Выделение чистых культур бактерий

Чистая культура – это определенный вид микроорганизма, по наличию которого в организме больного человека и животного можно подтвердить поставленный диагноз инфекционного заболевания.

Получение чистой культуры и умение установить ее видовую принадлежность в медицинской микробиологии имеют первостепенное значение. При выполнении этой задачи следует иметь в виду, что в патологических материалах возбудитель заболевания, как правило, находится в ассоциации с банальной (посторонней) микрофлорой. Следовательно, для его изоляции гной, мокроту, осадки мочи, испражнения и прочие экскреты необходимо засеять так, чтобы получить колонии. С этой целью бактериальной петлей или шпателем материалы засевают на агаризованные среды в чашках Петри. Выросшие колонии после детального изучения пересевают на скошенные и жидкие среды для накопления биомассы. В процессе накопления исследуются культуральные свойства чистой культуры (I этап идентификации вида).

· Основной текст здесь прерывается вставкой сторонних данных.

-- the `while queue:` of A's helper bfs_longest_path: records the longest path dequeued so far
def aLongLoop (graph : List (Int × List Int)) :
    Nat → PySem.Set Int → List (Int × List Int) → List Int × Nat → List Int × Nat
  | 0, _, _, bm => bm
  | _ + 1, _, [], bm => bm
  | f + 1, visited, (node, path) :: rest, bm =>
    if visited.contains node then aLongLoop graph f visited rest bm
    else
      let visited' := visited.add node
      aLongLoop graph f visited'
        ((pvAdj graph node).foldl
          (fun q nb => if visited'.contains nb then q else q ++ [(nb, path ++ [nb])]) rest)
        (if path.length > bm.2 then (path, path.length) else bm)

def bfs_longest_path (graph : List (Int × List Int)) (start_node : Int) (points : List Int) :
    List Int × Nat :=
  if (graph.lookup start_node).isSome = false then ([], 0)
  else aLongLoop graph (pvFuel graph) PySem.Set.empty [(start_node, [start_node])] ([], 0)

def find_longest_geodesic_path (graph : List (Int × List Int)) (endpoints : List Int) (points : List Int) : List Int :=
  if endpoints.length < 2 then []
  else
    let bm :=
      (PySem.List.enumerate endpoints 0).foldl
        (fun bm is =>
          (PySem.List.enumerate endpoints 0).foldl
            (fun bm je =>
              if je.1 ≤ is.1 then bm
              else aPairLoop graph je.2 (pvFuel graph) PySem.Set.empty [(is.2, [is.2])] bm)
            bm)
        ([], 0)
    if bm.1.isEmpty then
      (endpoints.foldl (fun bm endpoint =>
        let pl := bfs_longest_path graph endpoint points
        if pl.2 > bm.2 then pl else bm) bm).1
    else bm.1

-- ===== PORT B =====
-- _bfs_paths: ONE BFS from `source`; returns the dict {node: path at first dequeue} in dequeue order
def bfsPaths (graph : List (Int × List Int)) :
    Nat → PySem.Set Int → List (Int × List Int) → List (Int × List Int)
  | 0, _, _ => []
  | _ + 1, _, [] => []
  | f + 1, visited, (node, path) :: rest =>
    if visited.contains node then bfsPaths graph f visited rest
    else
      let visited' := visited.add node
      (node, path) ::
        bfsPaths graph f visited'
          ((pvAdj graph node).foldl
            (fun q nb => if visited'.contains nb then q else q ++ [(nb, path ++ [nb])]) rest)

def bSourcePaths (graph : List (Int × List Int)) (source : Int) : List (Int × List Int) :=
  bfsPaths graph (pvFuel graph) PySem.Set.empty [(source, [source])]

-- `p = paths.get(end); if p is not None and len(p) > max_length: best, max = p, len(p)`
def gStep (paths : List (Int × List Int)) (bm : List Int × Nat) (endv : Int) : List Int × Nat :=
  match paths.lookup endv with
  | some p => if p.length > bm.2 then (p, p.length) else bm
  | none => bm

-- max(ps, key=len): first element of maximal length ([] only on the empty list, unreachable in B)
def bMaxByLen (ps : List (List Int)) : List Int :=
  match ps with
  | [] => []
  | h :: t => t.foldl (fun a p => if p.length > a.length then p else a) h

-- the `while tail:` loop of B: one BFS per start endpoint, reused for every later endpoint
def bPairPhase (graph : List (Int × List Int)) : List Int → List Int × Nat → List Int × Nat
  | [], bm => bm
  | start :: tail, bm =>
    if tail.isEmpty then bPairPhase graph tail bm
    else bPairPhase graph tail (tail.foldl (gStep (bSourcePaths graph start)) bm)

def find_longest_geodesic_path_alt (graph : List (Int × List Int)) (endpoints : List Int) (points : List Int) : List Int :=
  if endpoints.length < 2 then []
  else
    let bm := bPairPhase graph endpoints ([], 0)
    if bm.1.isEmpty then
      (endpoints.foldl (fun bm e =>
        if (graph.lookup e).isSome then
          let p := bMaxByLen ((bSourcePaths graph e).map (·.2))
          if p.length > bm.2 then (p, p.length) else bm
        else bm) bm).1
    else bm.1

-- ===== PRECONDITION & SPEC =====
-- Pre_ excludes inputs (with ≥ 2 endpoints) where some endpoint or some listed neighbour is not a
-- key of graph: there A raises KeyError as soon as such a node is expanded, and returns only by
-- accident when every BFS stops before expanding one (e.g. duplicate endpoints, or a dangling
-- entry unreachable from the endpoints); B's own BFS raises KeyError on the former.
def Pre_find_longest_geodesic_path (graph : List (Int × List Int)) (endpoints : List Int) (points : List Int) : Prop :=
  endpoints.length < 2 ∨
    ((∀ e ∈ endpoints, (graph.lookup e).isSome = true) ∧
     (∀ p ∈ graph, ∀ v ∈ p.2, (graph.lookup v).isSome = true))
instance (graph : List (Int × List Int)) (endpoints : List Int) (points : List Int) : Decidable (Pre_find_longest_geodesic_path graph endpoints points) := by unfold Pre_find_longest_geodesic_path; infer_instance

def pvWitness_find_longest_geodesic_path : (List (Int × List Int)) × List Int × List Int :=
  ([(0, [1]), (1, [0, 2]), (2, [1])], [0, 2], [])

def Spec_find_longest_geodesic_path (graph : List (Int × List Int)) (endpoints : List Int) (points : List Int) (out : List Int) : Prop := out = find_longest_geodesic_path_alt graph endpoints points
instance (graph : List (Int × List Int)) (endpoints : List Int) (points : List Int) (out : List Int) : Decidable (Spec_find_longest_geodesic_path graph endpoints points out) := by unfold Spec_find_longest_geodesic_path; infer_instance

-- ===== CLAIM (what is proved, stated in full; the proofs are below) =====
def Claim_equal_find_longest_geodesic_path : Prop := ∀ (graph : List (Int × List Int)) (endpoints : List Int) (points : List Int), Dom_find_longest_geodesic_path graph endpoints points → Pre_find_longest_geodesic_path graph endpoints points → Spec_find_longest_geodesic_path graph endpoints points (find_longest_geodesic_path graph endpoints points)

-- ===== LEMMAS AND PROOFS =====

lemma not_mem_add (s : PySem.Set Int) (x y : Int) (hs : y ∉ s) (hxy : x ≠ y) :
    y ∉ s.add x := by
  simp only [PySem.Set.mem_add]
  rintro (h | rfl)
  · exact hs h
  · exact hxy rfl

-- A's per-pair BFS (break at `endv`) returns exactly the `endv` entry of B's path dict
lemma pairLoop_eq (graph : List (Int × List Int)) (endv : Int) :
    ∀ (f : Nat) (V : PySem.Set Int) (Q : List (Int × List Int)) (bm : List Int × Nat),
      endv ∉ V →
      aPairLoop graph endv f V Q bm = gStep (bfsPaths graph f V Q) bm endv := by
  intro f
  induction f with
  | zero => intro V Q bm _; simp [aPairLoop, bfsPaths, gStep]
  | succ f ih =>
    intro V Q bm hV
    cases Q with
    | nil => simp [aPairLoop, bfsPaths, gStep]
    | cons q rest =>
      obtain ⟨node, path⟩ := q
      by_cases hvis : node ∈ V
      · simp only [aPairLoop, bfsPaths, PySem.Set.contains_eq_listContains,
          List.contains_iff_mem, hvis, if_true, decide_true]
        exact ih _ _ _ hV
      · by_cases hend : node = endv
        · subst hend
          simp [aPairLoop, bfsPaths, hvis, gStep, List.lookup]
        · have hV' : endv ∉ V.add node := not_mem_add _ _ _ hV hend
          simp only [aPairLoop, bfsPaths, PySem.Set.contains_eq_listContains,
            List.contains_iff_mem, hvis, decide_false, Bool.false_eq_true, if_false,
            if_neg hend]
          rw [ih _ _ _ hV']
          have hbe : (endv == node) = false := by simp [Ne.symm hend]
          simp [gStep, List.lookup, hbe]

lemma pairLoop_empty (graph : List (Int × List Int)) (endv start : Int) (bm : List Int × Nat) :
    aPairLoop graph endv (pvFuel graph) PySem.Set.empty [(start, [start])] bm
      = gStep (bSourcePaths graph start) bm endv := by
  apply pairLoop_eq
  simp [PySem.Set.empty]

-- A's longest-path BFS loop is a fold of its update step over B's path dict
lemma longLoop_eq (graph : List (Int × List Int)) :
    ∀ (f : Nat) (V : PySem.Set Int) (Q : List (Int × List Int)) (bm : List Int × Nat),
      aLongLoop graph f V Q bm =
        ((bfsPaths graph f V Q).map (·.2)).foldl
          (fun bm p => if p.length > bm.2 then (p, p.length) else bm) bm := by
  intro f
  induction f with
  | zero => intro V Q bm; simp [aLongLoop, bfsPaths]
  | succ f ih =>
    intro V Q bm
    cases Q with
    | nil => simp [aLongLoop, bfsPaths]
    | cons q rest =>
      obtain ⟨node, path⟩ := q
      by_cases hvis : node ∈ V
      · simp only [aLongLoop, bfsPaths, PySem.Set.contains_eq_listContains,
          List.contains_iff_mem, hvis, if_true, decide_true]
        exact ih _ _ _
      · simp only [aLongLoop, bfsPaths, PySem.Set.contains_eq_listContains,
          List.contains_iff_mem, hvis, decide_false, Bool.false_eq_true, if_false,
          List.map_cons, List.foldl_cons]
        exact ih _ _ _

-- the strict-improvement scan started at (p0, |p0|) computes Python's max(·, key=len)
lemma scan_eq_max :
    ∀ (ps : List (List Int)) (p0 : List Int),
      ps.foldl (fun bm p => if p.length > bm.2 then (p, p.length) else bm) (p0, p0.length)
        = (ps.foldl (fun a p => if p.length > a.length then p else a) p0,
           (ps.foldl (fun a p => if p.length > a.length then p else a) p0).length) := by
  intro ps
  induction ps with
  | nil => intro p0; rfl
  | cons h t ih =>
    intro p0
    by_cases hlen : h.length > p0.length
    · simpa [hlen] using ih h
    · simpa [hlen] using ih p0

lemma step_nil (p : List Int) :
    (if p.length > 0 then (p, p.length) else (([], 0) : List Int × Nat)) = (p, p.length) := by
  cases p <;> simp

lemma bSourcePaths_cons (graph : List (Int × List Int)) (e : Int) :
    ∃ t, bSourcePaths graph e = (e, [e]) :: t := by
  have hf : pvFuel graph = (graph.foldl (fun a p => a + p.2.length) 0 + 1) + 1 := rfl
  unfold bSourcePaths
  rw [hf, bfsPaths]
  simp [PySem.Set.empty]

-- the two fallback update steps agree
lemma fallback_step_eq (graph : List (Int × List Int)) (points : List Int)
    (bm : List Int × Nat) (e : Int) :
    (let pl := bfs_longest_path graph e points
     if pl.2 > bm.2 then pl else bm)
      =
    (if (graph.lookup e).isSome then
        let p := bMaxByLen ((bSourcePaths graph e).map (·.2))
        if p.length > bm.2 then (p, p.length) else bm
      else bm) := by
  by_cases hk : (graph.lookup e).isSome
  · obtain ⟨t, ht⟩ := bSourcePaths_cons graph e
    have h1 : bfs_longest_path graph e points =
        ((bSourcePaths graph e).map (·.2)).foldl
          (fun bm p => if p.length > bm.2 then (p, p.length) else bm) ([], 0) := by
      unfold bfs_longest_path bSourcePaths
      rw [if_neg (by simp [hk])]
      exact longLoop_eq graph _ _ _ _
    rw [h1, ht]
    simp only [List.map_cons, List.foldl_cons, bMaxByLen]
    rw [show (if ([e] : List Int).length > (([], 0) : List Int × Nat).2
          then (([e] : List Int), ([e] : List Int).length) else ([], 0)) = ([e], [e].length)
        from step_nil [e]]
    rw [scan_eq_max]
    simp [hk]
  · have h0 : bfs_longest_path graph e points = ([], 0) := by
      unfold bfs_longest_path
      rw [if_pos (by revert hk; cases (graph.lookup e).isSome <;> simp)]
    simp [h0, hk]

-- inner fold over enumerate with a guard below every index: the guard disappears
lemma inner_noguard (g : (List Int × Nat) → Int → List Int × Nat) :
    ∀ (t : List Int) (s i : Int) (bm : List Int × Nat), i < s →
      (PySem.List.enumerate t s).foldl
          (fun bm je => if je.1 ≤ i then bm else g bm je.2) bm
        = t.foldl g bm := by
  intro t
  induction t with
  | nil => intro s i bm _; simp [PySem.List.enumerate_nil]
  | cons x tl ih =>
    intro s i bm his
    rw [PySem.List.enumerate_cons]
    have : ¬ s ≤ i := by omega
    simp only [List.foldl_cons, if_neg this]
    exact ih (s + 1) i _ (by omega)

Окончательное заключение о природе чистой культуры (вида) делают только после всестороннего изучения биохимических свойств, которые тесно переплетены с культуральными; серологических реакций (действие специфических сывороток); фагочувствительности культуры и ее патогенности для экспериментальных животных (II этап идентификации). При этом следует учитывать некоторые различия в выборе метода получения чистых культур аэробных и анаэробных бактерий.

Выделение и изучение культуральных свойств бактерий–аэробов

Рис. 18. Термостат

Бактерии–аэробы выращивают в обычных условиях кислородной среды при температуре 37С в термостате (рис. 18). Схематично начальный этап исследования материала можно представить следующим образом.

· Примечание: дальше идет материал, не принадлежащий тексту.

-- pv_equiv track=rewrite | github.com/mkmuniga/Content | patch/ccf_utdb/utdb/logdb_cfg/cfi_trk/cfi_bin2logdb_common.py | get_interleaved_address
-- ===== SOURCE A (Python) =====
-- def get_interleaved_address(addr0, addr1, start_bit):
--     addr = 0
--     for i in range(start_bit,46):
--         # take even bits from addr0, odd - from addr1
--         if (i % 2):
--             a = addr1 & 1
--             addr1 >>= 1
--         else:
--             a = addr0 & 1
--             addr0 >>= 1
--         # shift bit to the right position
--         a <<= i
--         addr += a
--     return (addr)
-- ===== SOURCE B (Python) =====
-- def get_interleaved_address(addr0, addr1, start_bit):
--     # Two independent passes: even output positions take consecutive bits of
--     # addr0, odd positions take consecutive bits of addr1; reads are
--     # non-destructive indexed bit extractions.
--     res = 0
--     e = start_bit + (start_bit % 2)      # first even output position >= start_bit
--     o = start_bit + 1 - (start_bit % 2)  # first odd output position >= start_bit
--     for j in range((47 - e) // 2):
--         res += ((addr0 >> j) & 1) << (e + 2 * j)
--     for j in range((47 - o) // 2):
--         res += ((addr1 >> j) & 1) << (o + 2 * j)
--     return res
-- ===== Notes on version B (the rewrite author's own statement) =====
-- stated objective: alternative
-- what changed: A's single destructive loop that shifts addr0/addr1 while interleaving is replaced by two independent passes, one over even and one over odd output positions, each reading bits non-destructively by index ((addr >> j) & 1) and accumulating into one integer.
import Mathlib
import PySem

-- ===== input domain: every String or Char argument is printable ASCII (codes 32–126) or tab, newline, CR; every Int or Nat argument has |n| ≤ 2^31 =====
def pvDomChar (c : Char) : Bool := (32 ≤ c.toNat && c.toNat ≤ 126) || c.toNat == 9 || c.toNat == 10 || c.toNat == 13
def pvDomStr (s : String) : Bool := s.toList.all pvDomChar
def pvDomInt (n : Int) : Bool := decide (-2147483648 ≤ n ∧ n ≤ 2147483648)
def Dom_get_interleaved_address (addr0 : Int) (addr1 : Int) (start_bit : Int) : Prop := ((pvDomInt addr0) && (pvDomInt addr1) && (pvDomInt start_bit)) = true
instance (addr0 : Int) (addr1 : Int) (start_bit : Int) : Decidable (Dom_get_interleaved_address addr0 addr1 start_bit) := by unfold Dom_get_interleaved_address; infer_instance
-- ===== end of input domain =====

-- B replaces A's single destructive interleaving loop by two independent passes with
-- non-destructive indexed bit reads (objective: alternative decomposition, same cost).

-- ===== PORT A =====
-- `x & 1` → PySem.Int.mod x 2, `x >>= 1` → PySem.Int.floordiv x 2 (exact: Python's
-- arithmetic shift is floor division), `a <<= i` → a * 2 ^ i.toNat (exact for i ≥ 0;
-- Python raises ValueError on a negative shift count, excluded by Pre_).
def get_interleaved_address (addr0 : Int) (addr1 : Int) (start_bit : Int) : Int :=
  ((PySem.List.pyRange start_bit 46 1).foldl
      (fun (st : Int × Int × Int) i =>
        if PySem.Int.mod i 2 ≠ 0 then
          (st.1 + PySem.Int.mod st.2.2 2 * 2 ^ i.toNat, st.2.1, PySem.Int.floordiv st.2.2 2)
        else
          (st.1 + PySem.Int.mod st.2.1 2 * 2 ^ i.toNat, PySem.Int.floordiv st.2.1 2, st.2.2))
      (0, addr0, addr1)).1

-- ===== PORT B =====
-- `(a >> j) & 1` → PySem.Int.mod (PySem.Int.floordiv a (2 ^ j.toNat)) 2 (exact for j ≥ 0),
-- `x << p` → x * 2 ^ p.toNat (exact for p ≥ 0; negative shifts excluded by Pre_).
def get_interleaved_address_alt (addr0 : Int) (addr1 : Int) (start_bit : Int) : Int :=
  let e := start_bit + PySem.Int.mod start_bit 2
  let o := start_bit + 1 - PySem.Int.mod start_bit 2
  let res := (PySem.List.pyRange 0 (PySem.Int.floordiv (47 - e) 2) 1).foldl
      (fun res j =>
        res + PySem.Int.mod (PySem.Int.floordiv addr0 (2 ^ j.toNat)) 2 * 2 ^ (e + 2 * j).toNat) 0
  (PySem.List.pyRange 0 (PySem.Int.floordiv (47 - o) 2) 1).foldl
      (fun res j =>
        res + PySem.Int.mod (PySem.Int.floordiv addr1 (2 ^ j.toNat)) 2 * 2 ^ (o + 2 * j).toNat) res

-- ===== PRECONDITION & SPEC =====
-- Pre_ excludes start_bit < 0, on which Python's `a <<= i` hits a negative shift count
-- and A raises ValueError (B raises there too).
def Pre_get_interleaved_address (addr0 : Int) (addr1 : Int) (start_bit : Int) : Prop :=
  0 ≤ start_bit
instance (addr0 : Int) (addr1 : Int) (start_bit : Int) : Decidable (Pre_get_interleaved_address addr0 addr1 start_bit) := by unfold Pre_get_interleaved_address; infer_instance
def pvWitness_get_interleaved_address : Int × Int × Int := (5, 3, 1)

def Spec_get_interleaved_address (addr0 : Int) (addr1 : Int) (start_bit : Int) (out : Int) : Prop := out = get_interleaved_address_alt addr0 addr1 start_bit
instance (addr0 : Int) (addr1 : Int) (start_bit : Int) (out : Int) : Decidable (Spec_get_interleaved_address addr0 addr1 start_bit out) := by unfold Spec_get_interleaved_address; infer_instance

-- ===== CLAIM (what is proved, stated in full; the proofs are below) =====
def Claim_equal_get_interleaved_address : Prop := ∀ (addr0 : Int) (addr1 : Int) (start_bit : Int), Dom_get_interleaved_address addr0 addr1 start_bit → Pre_get_interleaved_address addr0 addr1 start_bit → Spec_get_interleaved_address addr0 addr1 start_bit (get_interleaved_address addr0 addr1 start_bit)

-- ===== LEMMAS AND PROOFS =====

-- Bridges from PySem's floor division/modulus to Euclidean `/`/`%` (equal for positive divisors).
theorem pv_fdiv2 (a : Int) : PySem.Int.floordiv a 2 = a / 2 := by
  unfold PySem.Int.floordiv; rw [Int.fdiv_eq_ediv]; norm_num

theorem pv_fdivPow (a : Int) (j : ℕ) : PySem.Int.floordiv a (2 ^ j) = a / 2 ^ j := by
  unfold PySem.Int.floordiv; rw [Int.fdiv_eq_ediv]
  simp [show (0:Int) ≤ 2 ^ j by positivity]

theorem pv_mod2 (a : Int) : PySem.Int.mod a 2 = a % 2 := by
  unfold PySem.Int.mod; rw [Int.fmod_eq_emod]; norm_num

-- A fold that only adds `g` of each element is the initial value plus a sum.
theorem pv_foldl_add (g : Int → Int) : ∀ (l : List Int) (init : Int),
    l.foldl (fun r j => r + g j) init = init + (l.map g).sum := by
  intro l
  induction l with
  | nil => simp
  | cons a t ih => intro init; simp [ih, add_assoc]

theorem pv_sum_listRange (g : Int → Int) (n : ℕ) :
    (List.map (fun k : ℕ => g (k : Int)) (List.range n)).sum = ∑ j ∈ Finset.range n, g (j : Int) := by
  induction n with
  | zero => simp
  | succ n ih =>
    rw [List.range_succ, List.map_append, List.sum_append, Finset.sum_range_succ, ih]
    simp

theorem pv_sum_pyRange (g : Int → Int) (m : Int) :
    ((PySem.List.pyRange 0 m 1).map g).sum = ∑ j ∈ Finset.range m.toNat, g (j : Int) := by
  rw [PySem.List.pyRange_one, List.map_map]
  simp only [Function.comp_def, zero_add, Int.sub_zero]
  exact pv_sum_listRange g m.toNat

-- The value both programs compute: bits j of `a` placed at positions e, e+2, e+4, …
def pvBitSum (a e : Int) (m : ℕ) : Int :=
  ∑ j ∈ Finset.range m, a / 2 ^ j % 2 * 2 ^ (e + 2 * (j : Int)).toNat

theorem pv_bitSum_succ (a e : Int) (m : ℕ) :
    pvBitSum a e (m + 1) = a % 2 * 2 ^ e.toNat + pvBitSum (a / 2) (e + 2) m := by
  unfold pvBitSum
  rw [Finset.sum_range_succ']
  have h0 : a / 2 ^ (0:ℕ) % 2 * 2 ^ (e + 2 * ((0:ℕ) : Int)).toNat = a % 2 * 2 ^ e.toNat := by
    norm_num
  have hs : ∀ j ∈ Finset.range m,
      a / 2 ^ (j + 1) % 2 * 2 ^ (e + 2 * ((j + 1 : ℕ) : Int)).toNat
        = a / 2 / 2 ^ j % 2 * 2 ^ (e + 2 + 2 * (j : Int)).toNat := by
    intro j _
    have h1 : a / 2 ^ (j + 1) = a / 2 / 2 ^ j := by
      rw [Int.ediv_ediv_of_nonneg (by norm_num), ← pow_succ']
    have h2 : (e + 2 * ((j + 1 : ℕ) : Int)) = e + 2 + 2 * (j : Int) := by push_cast; ring
    rw [h1, h2]
  rw [Finset.sum_congr rfl hs, h0, add_comm]

theorem pv_bitSum_empty (a e acc : Int) (h : 46 ≤ e) :
    acc + pvBitSum a e ((47 - e) / 2).toNat = acc := by
  have : ((47 - e) / 2).toNat = 0 := by omega
  rw [this]; unfold pvBitSum; simp

-- Invariant of A's loop: from position s on, the loop adds exactly B's two bit sums.
theorem pv_A_loop (n : ℕ) : ∀ (s a0 a1 acc : Int), 0 ≤ s → 46 - s ≤ (n : Int) →
    ((PySem.List.pyRange s 46 1).foldl
      (fun (st : Int × Int × Int) i =>
        if PySem.Int.mod i 2 ≠ 0 then
          (st.1 + PySem.Int.mod st.2.2 2 * 2 ^ i.toNat, st.2.1, PySem.Int.floordiv st.2.2 2)
        else
          (st.1 + PySem.Int.mod st.2.1 2 * 2 ^ i.toNat, PySem.Int.floordiv st.2.1 2, st.2.2))
      (acc, a0, a1)).1
      = acc + pvBitSum a0 (s + s % 2) ((47 - (s + s % 2)) / 2).toNat
            + pvBitSum a1 (s + 1 - s % 2) ((47 - (s + 1 - s % 2)) / 2).toNat := by
  induction n with
  | zero =>
    intro s a0 a1 acc hs hn
    rw [PySem.List.pyRange_one_eq_nil (by omega)]
    simp only [List.foldl_nil]
    rw [add_assoc, pv_bitSum_empty _ _ _ (by omega), pv_bitSum_empty _ _ _ (by omega)]
  | succ n ih =>
    intro s a0 a1 acc hs hn
    by_cases h46 : 46 ≤ s
    · rw [PySem.List.pyRange_one_eq_nil (by omega)]
      simp only [List.foldl_nil]
      rw [add_assoc, pv_bitSum_empty _ _ _ (by omega), pv_bitSum_empty _ _ _ (by omega)]
    · rw [PySem.List.pyRange_one_cons (by omega), List.foldl_cons]
      rcases Int.emod_two_eq s with hpar | hpar
      · -- s even: the loop consumes a bit of a0
        simp only [pv_mod2, pv_fdiv2, hpar, ne_eq, not_true_eq_false, if_false, add_zero,
          sub_zero]
        have hp1 : (s + 1) % 2 = 1 := by omega
        have H := ih (s + 1) (a0 / 2) a1 (acc + a0 % 2 * 2 ^ s.toNat) (by omega) (by omega)
        simp only [pv_mod2, pv_fdiv2, ne_eq, hp1] at H
        have e2 : s + 1 + 1 - 1 = s + 1 := by ring
        have e1 : s + 1 + 1 = s + 2 := by ring
        rw [e2, e1] at H
        rw [H]
        have hm : ((47 - s) / 2).toNat = ((47 - (s + 2)) / 2).toNat + 1 := by omega
        rw [hm, pv_bitSum_succ]
        ring
      · -- s odd: the loop consumes a bit of a1
        simp only [pv_mod2, pv_fdiv2, hpar, ne_eq, one_ne_zero, not_false_eq_true, if_true]
        have e0 : s + 1 - 1 = s := by ring
        rw [e0]
        have hp1 : (s + 1) % 2 = 0 := by omega
        have H := ih (s + 1) a0 (a1 / 2) (acc + a1 % 2 * 2 ^ s.toNat) (by omega) (by omega)
        simp only [pv_mod2, pv_fdiv2, ne_eq, hp1, add_zero, sub_zero] at H
        have e1 : s + 1 + 1 = s + 2 := by ring
        rw [e1] at H
        rw [H]
        have hm : ((47 - s) / 2).toNat = ((47 - (s + 2)) / 2).toNat + 1 := by omega
        rw [hm, pv_bitSum_succ]
        ring

theorem pv_B_eq (a0 a1 s : Int) :
    get_interleaved_address_alt a0 a1 s
      = pvBitSum a0 (s + s % 2) ((47 - (s + s % 2)) / 2).toNat
        + pvBitSum a1 (s + 1 - s % 2) ((47 - (s + 1 - s % 2)) / 2).toNat := by
  unfold get_interleaved_address_alt
  simp only [pv_mod2, pv_fdiv2]
  rw [pv_foldl_add, pv_foldl_add, pv_sum_pyRange, pv_sum_pyRange]
  unfold pvBitSum
  simp only [Int.toNat_natCast, pv_fdivPow, zero_add]

-- ===== VERDICT (by name: the statement is the Claim_ definition above) =====
theorem get_interleaved_address_spec : Claim_equal_get_interleaved_address := by
  intro addr0 addr1 start_bit _ hpre
  unfold Spec_get_interleaved_address
  unfold Pre_get_interleaved_address at hpre
  unfold get_interleaved_address
  rw [pv_A_loop 46 start_bit addr0 addr1 0 hpre (by omega), pv_B_eq, zero_add]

Первый день исследования. Изучаемый материал микроскопируют и высевают на плотную среду в чашки Петри шпателем или бактериальной петлей (в отдельных случаях – в жидкую среду обогащения). Посевы помещают в термостат на 18–24 ч при температуре 37С.

Второй день исследования. На извлеченных из термостата чашках Петри с посевами изучают специфические признаки выросших на поверхности питательной среды колоний.

1. Вначале рассматривают их невооруженным глазом со стороны дна чашки Петри в проходящем свете. Если имеются два различных вида колоний, их нумеруют и описывают каждую в отдельности. В протоколе отмечают следующие данные: а) размеры колоний (крупная – 4–5 мм в диаметре и более, средняя –2–4 мм, мелкая – 1–2 мм, карликовая – менее 1 мм); б) форму очертаний (правильно или неправильно округлая, розеткообразная, ризоидная и др.); в) степень прозрачности (непрозрачная, полупрозрачная, прозрачная).

2. Далее колонии описывают в отраженном свете со стороны крышки, отмечая: а) цвет (бесцветная, пигментированная); б) поверхность (гладкая, блестящая, влажная или морщинистая, матовая, сухая); в) положение на питательной среде (возвышающаяся над средой, погруженная или сливающаяся с ней, плотно прилегающая к среде, уплощенная).

3. Приступают к микроскопическому изучению структуры колоний. Чашку Петри устанавливают вверх дном на предметном столике микроскопа, опускают конденсор и объективом х8 изучают: а) характер краев (ровные, волнистые, зазубренные, бахромчатые); б) структуру (гомогенная или аморфная, зернистая, волокнистая).

Из колонии готовят мазок, окрашивают по Граму и микроскопируют. Остаток колонии пересевают на скошенный агар для получения чистой культуры в достаточном количестве. Пробирки с посевами помещают в термостат на 18–24 ч при температуре 37 °С.

Техника посева колонии на скошенный агар. Чашку Петри с отмеченной колонией берут в левую руку. Бактериальную петлю держат ближе к концу петледержателя и фиксируют руку, опираясь мизинцем о борт чашки. Снимают петлей остаток отмеченной колонии, чашку Петри вкладывают в крышку и засевают скошенный агар.